Your credit scores determine everything from the interest rate you pay on credit cards and loans to whether or not you qualify for rental housing. Once your debt has been sent from a creditor to a collection agency, chances are your credit rating has already been affected by the creditor's report. However, you can take measures to reduce the impact of additional hits to your credit score from your interactions with the collection agency.

Time Frame for Disputing a Debt

The Fair Debt Collection Practices Act provides you with 30 days to dispute a debt in writing and request an investigation after a collection agency's initial contact with you. Until the collection agency provides you with proof that the debt is legitimate, it may not conduct any further collection activity. Consumers often mistakenly believe that the prohibition on collection activity includes reporting the debt to the credit bureaus – thus giving them 30 days in which to pay the debt and prevent credit damage. Unfortunately, this is not the case.

According to the Federal Trade Commission, credit reporting does not constitute “collection activity.” Because a collection agency can opt to report your debt at any time after purchasing the account, it is imperative that you act quickly to pay your debt and avoid further credit consequences.

Post-Payment Reporting

After you pay a collection agency that has already reported your delinquent account to the credit bureaus, the company updates the report to reflect the fact that your debt is no longer outstanding. If you pay the debt before the collector reports it, that does not guarantee that the company will not report the account after you pay it off. A paid collection is just as detrimental to your credit scores as an unpaid collection.

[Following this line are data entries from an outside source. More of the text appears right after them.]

-- pv_equiv track=rewrite | github.com/Handhule90/Hurricane-Visualizer | PythonScript.py | add_missing_dates_and_empty_cells
-- ===== SOURCE A (Python) =====
-- def add_missing_dates_and_empty_cells(data):
--     last_date = None
--     last_row = None
--     if data:
--         data[0] = ['N / A' if not cell else cell for cell in data[0]]
--     for row in data:
--         datetime_cell = row[1]
--         if " " in datetime_cell:
--             last_date = datetime_cell.split()[0]
--         else:
--             row[1] = f"{last_date} {datetime_cell}" if last_date else datetime_cell
--         for i, cell in enumerate(row):
--             if cell == "N / A":
--                 row[i] = None
--             elif not cell and last_row:
--                 row[i] = last_row[i]
--         last_row = row
--     return data
-- ===== SOURCE B (Python) =====
-- def _last_date(rev_prefix):
--     # Most recent date in the original datetime column, searched backwards.
--     for row in rev_prefix:
--         if " " in row[1]:
--             return row[1].split()[0]
--     return None
--
--
-- def _lookback(rev_prefix, i, cell):
--     # cell is empty: take the most recent nonempty cell of column i (already
--     # date-normalized rows), converting the 'N / A' sentinel to None.
--     for row in rev_prefix:
--         c = row[i]
--         if c:
--             return None if c == "N / A" else c
--     return cell
--
--
-- def add_missing_dates_and_empty_cells(data):
--     # Stateless formulation: every cell's value is computed by a backward search
--     # over the rows above it instead of threading last_date/last_row forward.
--     if not data:
--         return data
--     grid = [['N / A' if not c else c for c in data[0]]] + data[1:]
--     norm = []
--     for r, row in enumerate(grid):
--         if " " not in row[1]:
--             d = _last_date(grid[:r][::-1])
--             if d:
--                 row = row[:1] + [f"{d} {row[1]}"] + row[2:]
--         norm.append(row)
--     out = [[(None if c == "N / A" else c) if c else _lookback(norm[:r][::-1], i, c)
--             for i, c in enumerate(row)] for r, row in enumerate(norm)]
--     data[:] = out
--     return data
-- ===== Notes on version B (the rewrite author's own statement) =====
-- stated objective: alternative
-- what changed: A threads last_date/last_row state forward through one fused in-place loop; B is stateless: it computes each cell by a backward search over the rows above it (most recent date in the original datetime column, most recent nonempty cell in the same column of the normalized grid), trading A's single O(cells) pass for per-cell lookback scans.
import Mathlib
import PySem

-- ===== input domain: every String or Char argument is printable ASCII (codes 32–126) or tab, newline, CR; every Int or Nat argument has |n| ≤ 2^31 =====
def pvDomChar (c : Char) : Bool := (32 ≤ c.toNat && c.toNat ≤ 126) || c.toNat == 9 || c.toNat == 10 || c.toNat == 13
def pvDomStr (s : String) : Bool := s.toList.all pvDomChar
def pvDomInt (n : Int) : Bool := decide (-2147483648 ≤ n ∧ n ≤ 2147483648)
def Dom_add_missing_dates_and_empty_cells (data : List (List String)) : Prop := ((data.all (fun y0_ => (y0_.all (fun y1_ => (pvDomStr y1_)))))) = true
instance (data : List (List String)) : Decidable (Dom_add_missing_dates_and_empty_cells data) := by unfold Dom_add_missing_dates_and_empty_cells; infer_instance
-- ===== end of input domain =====

-- B replaces A's threaded last_date/last_row state with stateless backward searches over the
-- rows above each cell (objective: alternative). Both Pythons mutate `data` in place; the
-- theorems here are about the returned value only.


-- ===== PORT A =====
-- A-side: the per-cell body of A's inner loop ('N / A' -> None; empty -> last_row[i])
def pvCellA (last_row : Option (List (Option String))) (i : Int) (cell : String) : Option String :=
  if cell = "N / A" then none
  else if cell = "" then
    match last_row with
    | some lr => if lr = [] then some cell else (PySem.List.pyGet? lr i).getD none  -- '[] = falsy last_row' mirrors Python truthiness
    | none => some cell
  else some cell

-- A's single fused loop, threading (last_date, last_row); row.getD 1 "" is row[1]
-- (Pre_ guarantees 2 ≤ row.length), (split₀ dt).getD 0 "" is dt.split()[0] (Pre_ guarantees nonempty).
def pvLoopA : List (List String) → Option String → Option (List (Option String)) → List (List (Option String))
  | [], _, _ => []
  | row :: rest, last_date, last_row =>
    let dt := row.getD 1 ""
    if PySem.Str.isIn " " dt then
      let row' := (PySem.List.enumerate row).map (fun p => pvCellA last_row p.1 p.2)
      row' :: pvLoopA rest (some ((PySem.Str.split₀ dt).getD 0 "")) (some row')
    else
      let row1 := match last_date with
        | some d => if d = "" then row else row.set 1 (d ++ " " ++ dt)
        | none => row
      let row' := (PySem.List.enumerate row1).map (fun p => pvCellA last_row p.1 p.2)
      row' :: pvLoopA rest last_date (some row')

def add_missing_dates_and_empty_cells (data : List (List String)) : List (List (Option String)) :=
  let data' := match data with
    | [] => ([] : List (List String))
    | r0 :: rest => (r0.map (fun c => if c = "" then "N / A" else c)) :: rest
  pvLoopA data' none none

Before you submit your payment, ask that the collection agency send you a statement, in writing, agreeing not to report your debt to credit bureaus after you pay it off.

Settling the Amount

Collection agencies sometimes offer debtors debt settlement agreements by which the debtor can pay less than he owes to satisfy the debt. Rather than write off the unpaid balance, however, the collection agency may sell it to another debt collector. You don't want to fight this battle a second time.

Thus, if you can afford it, paying off the debt in full is the safest course of action to prevent future credit problems. If settling the debt is your only option, ask that the company provide you with a receipt noting that your account was “settled in full” and will not be sold to another collector.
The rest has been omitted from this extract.